*Exercise description*: Up to and including the line containing "6 - int(start[:-2])", please reproduce the lines of the listing below, starting from the top.

○ ○ ○ ○

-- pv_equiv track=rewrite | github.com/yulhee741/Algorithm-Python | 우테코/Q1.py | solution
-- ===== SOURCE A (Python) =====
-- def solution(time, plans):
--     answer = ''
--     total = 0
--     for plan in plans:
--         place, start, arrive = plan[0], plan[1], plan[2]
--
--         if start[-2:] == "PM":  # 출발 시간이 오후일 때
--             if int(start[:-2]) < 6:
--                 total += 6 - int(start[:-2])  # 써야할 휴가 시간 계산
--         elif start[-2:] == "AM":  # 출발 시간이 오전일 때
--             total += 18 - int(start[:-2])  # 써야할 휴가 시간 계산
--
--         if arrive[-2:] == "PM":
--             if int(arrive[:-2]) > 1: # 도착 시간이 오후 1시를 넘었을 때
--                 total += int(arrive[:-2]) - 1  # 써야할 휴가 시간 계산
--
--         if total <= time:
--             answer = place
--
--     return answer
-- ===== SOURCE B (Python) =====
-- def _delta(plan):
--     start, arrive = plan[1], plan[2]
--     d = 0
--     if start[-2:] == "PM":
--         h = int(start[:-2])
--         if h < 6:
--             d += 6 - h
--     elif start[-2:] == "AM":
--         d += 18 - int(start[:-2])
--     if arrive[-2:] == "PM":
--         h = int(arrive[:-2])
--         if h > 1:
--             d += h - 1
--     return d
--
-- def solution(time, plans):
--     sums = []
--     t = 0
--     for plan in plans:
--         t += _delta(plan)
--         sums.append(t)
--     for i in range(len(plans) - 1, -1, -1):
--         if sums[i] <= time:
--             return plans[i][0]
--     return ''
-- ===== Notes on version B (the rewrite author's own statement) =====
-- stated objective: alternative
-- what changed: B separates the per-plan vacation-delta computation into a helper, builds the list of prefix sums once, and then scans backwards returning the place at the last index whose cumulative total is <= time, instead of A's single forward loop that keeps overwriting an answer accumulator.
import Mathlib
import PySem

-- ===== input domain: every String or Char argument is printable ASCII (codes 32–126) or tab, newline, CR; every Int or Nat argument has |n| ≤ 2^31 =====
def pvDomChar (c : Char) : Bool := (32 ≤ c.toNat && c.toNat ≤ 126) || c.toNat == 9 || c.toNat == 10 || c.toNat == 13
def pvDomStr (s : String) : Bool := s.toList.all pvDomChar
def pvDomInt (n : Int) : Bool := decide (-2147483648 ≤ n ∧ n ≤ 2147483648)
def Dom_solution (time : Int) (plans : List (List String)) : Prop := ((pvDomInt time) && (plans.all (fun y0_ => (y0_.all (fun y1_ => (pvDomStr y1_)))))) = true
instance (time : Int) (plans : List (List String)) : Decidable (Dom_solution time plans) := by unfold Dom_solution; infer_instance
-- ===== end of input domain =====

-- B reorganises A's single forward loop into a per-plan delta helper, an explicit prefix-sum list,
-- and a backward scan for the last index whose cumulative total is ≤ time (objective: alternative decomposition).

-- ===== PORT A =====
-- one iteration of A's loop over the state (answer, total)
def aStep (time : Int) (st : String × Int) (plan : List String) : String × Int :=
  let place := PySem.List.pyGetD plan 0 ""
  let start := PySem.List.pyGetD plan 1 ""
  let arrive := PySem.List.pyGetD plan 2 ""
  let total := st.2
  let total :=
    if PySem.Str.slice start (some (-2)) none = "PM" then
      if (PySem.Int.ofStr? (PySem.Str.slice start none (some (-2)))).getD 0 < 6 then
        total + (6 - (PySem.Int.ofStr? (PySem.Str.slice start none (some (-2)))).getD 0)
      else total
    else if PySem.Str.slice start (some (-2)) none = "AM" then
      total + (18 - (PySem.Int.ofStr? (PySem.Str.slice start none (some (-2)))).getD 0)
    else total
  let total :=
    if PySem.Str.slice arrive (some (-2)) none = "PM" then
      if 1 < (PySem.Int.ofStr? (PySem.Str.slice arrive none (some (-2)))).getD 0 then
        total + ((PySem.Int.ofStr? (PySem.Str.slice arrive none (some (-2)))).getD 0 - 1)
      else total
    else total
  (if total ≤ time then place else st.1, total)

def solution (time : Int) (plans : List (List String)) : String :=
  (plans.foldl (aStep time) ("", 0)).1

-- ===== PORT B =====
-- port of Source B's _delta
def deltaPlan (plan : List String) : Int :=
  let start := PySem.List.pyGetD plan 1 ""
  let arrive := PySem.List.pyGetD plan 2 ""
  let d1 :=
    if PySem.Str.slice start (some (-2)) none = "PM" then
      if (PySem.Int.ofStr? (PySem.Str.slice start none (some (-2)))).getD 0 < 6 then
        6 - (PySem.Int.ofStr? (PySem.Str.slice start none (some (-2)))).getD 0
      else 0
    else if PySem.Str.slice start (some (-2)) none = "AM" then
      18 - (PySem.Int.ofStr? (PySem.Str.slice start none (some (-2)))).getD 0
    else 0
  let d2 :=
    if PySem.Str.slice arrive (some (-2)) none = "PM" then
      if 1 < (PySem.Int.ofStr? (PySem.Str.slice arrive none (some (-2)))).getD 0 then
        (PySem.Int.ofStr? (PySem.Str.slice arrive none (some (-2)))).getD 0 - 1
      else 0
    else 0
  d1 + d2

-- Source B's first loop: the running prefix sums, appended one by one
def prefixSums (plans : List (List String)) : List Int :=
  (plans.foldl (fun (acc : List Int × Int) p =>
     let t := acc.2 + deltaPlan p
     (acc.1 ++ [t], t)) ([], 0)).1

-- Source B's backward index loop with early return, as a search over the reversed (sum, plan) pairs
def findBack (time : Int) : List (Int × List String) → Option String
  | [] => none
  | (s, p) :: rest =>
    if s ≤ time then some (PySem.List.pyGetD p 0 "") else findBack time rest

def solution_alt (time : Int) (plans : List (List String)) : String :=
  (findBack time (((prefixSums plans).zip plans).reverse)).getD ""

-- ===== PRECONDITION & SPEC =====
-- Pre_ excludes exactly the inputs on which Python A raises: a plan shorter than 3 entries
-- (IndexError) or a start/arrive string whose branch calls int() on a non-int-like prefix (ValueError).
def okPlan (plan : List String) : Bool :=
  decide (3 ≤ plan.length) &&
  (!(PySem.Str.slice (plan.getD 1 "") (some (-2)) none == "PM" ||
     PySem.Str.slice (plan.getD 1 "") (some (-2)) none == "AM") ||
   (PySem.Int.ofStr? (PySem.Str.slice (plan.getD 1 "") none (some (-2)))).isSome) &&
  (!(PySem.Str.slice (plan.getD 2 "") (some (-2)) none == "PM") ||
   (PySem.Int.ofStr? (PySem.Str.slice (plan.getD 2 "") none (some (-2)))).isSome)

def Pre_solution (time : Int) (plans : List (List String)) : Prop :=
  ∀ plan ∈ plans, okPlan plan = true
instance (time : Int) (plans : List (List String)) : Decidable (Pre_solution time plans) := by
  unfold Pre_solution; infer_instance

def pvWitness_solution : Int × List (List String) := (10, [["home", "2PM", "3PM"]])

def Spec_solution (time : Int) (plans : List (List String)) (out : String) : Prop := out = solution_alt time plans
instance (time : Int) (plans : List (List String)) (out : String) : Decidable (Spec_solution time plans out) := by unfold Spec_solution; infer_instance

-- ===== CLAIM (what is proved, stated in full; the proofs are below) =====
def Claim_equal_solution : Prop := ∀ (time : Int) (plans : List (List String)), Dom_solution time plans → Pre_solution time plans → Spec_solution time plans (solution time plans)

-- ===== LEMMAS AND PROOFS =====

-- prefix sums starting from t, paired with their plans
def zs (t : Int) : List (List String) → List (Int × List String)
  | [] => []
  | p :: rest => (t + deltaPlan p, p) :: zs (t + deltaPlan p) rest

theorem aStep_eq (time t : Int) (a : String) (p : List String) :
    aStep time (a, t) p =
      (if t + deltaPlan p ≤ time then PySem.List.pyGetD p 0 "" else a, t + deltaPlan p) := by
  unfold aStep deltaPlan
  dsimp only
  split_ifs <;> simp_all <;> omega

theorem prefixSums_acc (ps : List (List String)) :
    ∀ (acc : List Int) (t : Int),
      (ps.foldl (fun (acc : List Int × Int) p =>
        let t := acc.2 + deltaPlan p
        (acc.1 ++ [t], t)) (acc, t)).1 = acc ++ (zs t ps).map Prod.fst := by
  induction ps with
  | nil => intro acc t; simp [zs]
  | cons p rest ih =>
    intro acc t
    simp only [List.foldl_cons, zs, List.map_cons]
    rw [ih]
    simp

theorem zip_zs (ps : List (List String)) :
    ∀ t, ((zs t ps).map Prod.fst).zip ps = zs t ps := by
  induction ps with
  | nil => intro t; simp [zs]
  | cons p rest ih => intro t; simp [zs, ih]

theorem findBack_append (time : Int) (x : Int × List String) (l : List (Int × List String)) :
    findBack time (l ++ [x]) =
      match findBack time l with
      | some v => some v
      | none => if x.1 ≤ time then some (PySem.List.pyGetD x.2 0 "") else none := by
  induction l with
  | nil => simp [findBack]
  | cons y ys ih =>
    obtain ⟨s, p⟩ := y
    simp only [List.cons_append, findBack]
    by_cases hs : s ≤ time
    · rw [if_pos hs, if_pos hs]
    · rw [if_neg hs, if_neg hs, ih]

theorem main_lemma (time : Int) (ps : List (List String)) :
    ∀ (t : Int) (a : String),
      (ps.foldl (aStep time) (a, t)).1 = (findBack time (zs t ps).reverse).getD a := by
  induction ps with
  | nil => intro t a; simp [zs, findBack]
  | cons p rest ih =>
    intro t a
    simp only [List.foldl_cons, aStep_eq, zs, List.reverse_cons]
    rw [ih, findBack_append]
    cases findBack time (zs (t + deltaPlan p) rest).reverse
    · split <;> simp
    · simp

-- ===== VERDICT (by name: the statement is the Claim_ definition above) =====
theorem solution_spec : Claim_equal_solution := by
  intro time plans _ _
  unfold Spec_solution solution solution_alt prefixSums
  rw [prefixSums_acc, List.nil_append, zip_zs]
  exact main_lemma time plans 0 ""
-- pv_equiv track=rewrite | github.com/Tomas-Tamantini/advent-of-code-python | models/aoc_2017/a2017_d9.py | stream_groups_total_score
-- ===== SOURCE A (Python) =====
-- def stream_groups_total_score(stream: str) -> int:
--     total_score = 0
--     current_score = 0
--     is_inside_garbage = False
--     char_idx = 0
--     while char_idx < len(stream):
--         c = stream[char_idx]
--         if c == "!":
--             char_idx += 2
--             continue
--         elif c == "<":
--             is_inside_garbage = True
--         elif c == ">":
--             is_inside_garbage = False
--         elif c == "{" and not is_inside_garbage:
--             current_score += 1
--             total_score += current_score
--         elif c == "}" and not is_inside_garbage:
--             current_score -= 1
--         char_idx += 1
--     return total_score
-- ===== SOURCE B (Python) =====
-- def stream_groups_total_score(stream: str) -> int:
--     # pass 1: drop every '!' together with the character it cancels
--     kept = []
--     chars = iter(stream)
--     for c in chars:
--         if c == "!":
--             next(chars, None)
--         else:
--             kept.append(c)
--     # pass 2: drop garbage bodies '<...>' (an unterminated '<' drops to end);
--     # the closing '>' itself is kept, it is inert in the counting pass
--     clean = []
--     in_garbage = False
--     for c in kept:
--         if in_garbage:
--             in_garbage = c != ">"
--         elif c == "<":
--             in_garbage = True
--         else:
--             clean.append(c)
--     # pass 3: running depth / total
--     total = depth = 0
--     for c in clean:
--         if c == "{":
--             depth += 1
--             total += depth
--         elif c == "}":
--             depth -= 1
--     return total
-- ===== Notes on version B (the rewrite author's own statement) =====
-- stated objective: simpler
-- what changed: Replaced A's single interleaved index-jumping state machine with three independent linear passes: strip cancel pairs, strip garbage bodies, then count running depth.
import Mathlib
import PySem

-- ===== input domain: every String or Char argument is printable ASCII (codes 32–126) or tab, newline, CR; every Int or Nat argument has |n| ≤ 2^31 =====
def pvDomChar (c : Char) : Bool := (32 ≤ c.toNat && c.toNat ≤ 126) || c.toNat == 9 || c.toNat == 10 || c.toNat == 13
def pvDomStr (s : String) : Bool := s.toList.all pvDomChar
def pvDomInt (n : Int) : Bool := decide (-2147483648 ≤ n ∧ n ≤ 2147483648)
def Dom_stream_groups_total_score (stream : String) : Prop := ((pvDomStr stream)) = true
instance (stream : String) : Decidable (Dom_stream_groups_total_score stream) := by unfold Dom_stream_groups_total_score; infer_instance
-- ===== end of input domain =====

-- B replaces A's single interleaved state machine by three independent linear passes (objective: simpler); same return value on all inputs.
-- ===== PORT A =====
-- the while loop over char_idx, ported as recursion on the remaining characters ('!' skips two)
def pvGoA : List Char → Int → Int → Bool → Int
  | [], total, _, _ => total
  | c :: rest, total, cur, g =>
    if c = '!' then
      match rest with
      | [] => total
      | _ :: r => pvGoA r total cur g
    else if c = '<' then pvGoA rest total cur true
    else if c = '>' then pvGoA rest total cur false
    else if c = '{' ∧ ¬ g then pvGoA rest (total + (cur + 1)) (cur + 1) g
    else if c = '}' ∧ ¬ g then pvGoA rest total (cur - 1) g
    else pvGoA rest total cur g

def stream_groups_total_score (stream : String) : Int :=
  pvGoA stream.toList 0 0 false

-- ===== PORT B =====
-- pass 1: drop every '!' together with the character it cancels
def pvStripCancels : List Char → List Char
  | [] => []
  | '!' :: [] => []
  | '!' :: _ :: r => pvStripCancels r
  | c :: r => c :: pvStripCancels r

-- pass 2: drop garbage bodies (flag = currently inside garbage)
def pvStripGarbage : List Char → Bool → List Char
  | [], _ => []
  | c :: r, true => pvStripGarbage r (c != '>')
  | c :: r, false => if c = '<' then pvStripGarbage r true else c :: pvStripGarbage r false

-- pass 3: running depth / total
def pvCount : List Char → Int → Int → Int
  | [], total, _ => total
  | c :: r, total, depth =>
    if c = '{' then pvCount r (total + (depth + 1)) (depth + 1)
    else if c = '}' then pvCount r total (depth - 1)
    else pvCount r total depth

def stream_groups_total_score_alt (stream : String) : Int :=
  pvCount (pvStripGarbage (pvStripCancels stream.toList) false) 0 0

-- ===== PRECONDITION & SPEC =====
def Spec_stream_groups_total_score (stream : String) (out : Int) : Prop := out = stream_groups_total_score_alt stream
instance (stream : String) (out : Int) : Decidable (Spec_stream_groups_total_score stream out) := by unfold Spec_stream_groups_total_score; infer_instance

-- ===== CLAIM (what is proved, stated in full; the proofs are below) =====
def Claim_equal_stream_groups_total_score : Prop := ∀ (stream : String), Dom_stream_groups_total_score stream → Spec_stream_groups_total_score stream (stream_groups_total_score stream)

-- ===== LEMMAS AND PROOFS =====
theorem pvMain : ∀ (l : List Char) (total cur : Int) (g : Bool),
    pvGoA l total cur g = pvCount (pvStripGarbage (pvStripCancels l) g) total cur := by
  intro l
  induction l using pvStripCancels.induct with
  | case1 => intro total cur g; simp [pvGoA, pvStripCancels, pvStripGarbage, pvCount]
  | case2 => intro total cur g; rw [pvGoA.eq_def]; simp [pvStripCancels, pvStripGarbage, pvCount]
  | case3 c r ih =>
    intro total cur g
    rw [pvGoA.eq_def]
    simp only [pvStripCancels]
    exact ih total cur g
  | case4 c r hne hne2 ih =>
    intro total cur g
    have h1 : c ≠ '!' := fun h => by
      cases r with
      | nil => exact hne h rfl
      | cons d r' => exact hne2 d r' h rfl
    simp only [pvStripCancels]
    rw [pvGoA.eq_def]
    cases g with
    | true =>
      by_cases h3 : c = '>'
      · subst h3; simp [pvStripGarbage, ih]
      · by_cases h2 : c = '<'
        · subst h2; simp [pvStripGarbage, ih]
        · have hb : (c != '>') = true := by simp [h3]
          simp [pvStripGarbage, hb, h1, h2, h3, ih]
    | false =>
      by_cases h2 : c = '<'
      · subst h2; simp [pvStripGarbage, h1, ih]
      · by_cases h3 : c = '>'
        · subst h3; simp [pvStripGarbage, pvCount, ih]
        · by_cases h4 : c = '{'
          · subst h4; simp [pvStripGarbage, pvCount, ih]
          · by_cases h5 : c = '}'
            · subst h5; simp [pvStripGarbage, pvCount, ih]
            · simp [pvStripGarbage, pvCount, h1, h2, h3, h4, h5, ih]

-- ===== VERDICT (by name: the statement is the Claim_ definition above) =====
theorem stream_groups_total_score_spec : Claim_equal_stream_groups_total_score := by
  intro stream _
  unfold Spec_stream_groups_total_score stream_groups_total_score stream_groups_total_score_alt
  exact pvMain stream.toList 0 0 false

○ ○ ○ ○

*Answer for this exercise*:
-- pv_equiv track=rewrite | github.com/yulhee741/Algorithm-Python | 우테코/Q1.py | solution
-- ===== SOURCE A (Python) =====
-- def solution(time, plans):
--     answer = ''
--     total = 0
--     for plan in plans:
--         place, start, arrive = plan[0], plan[1], plan[2]
--
--         if start[-2:] == "PM":  # 출발 시간이 오후일 때
--             if int(start[:-2]) < 6:
--                 total += 6 - int(start[:-2])  # 써야할 휴가 시간 계산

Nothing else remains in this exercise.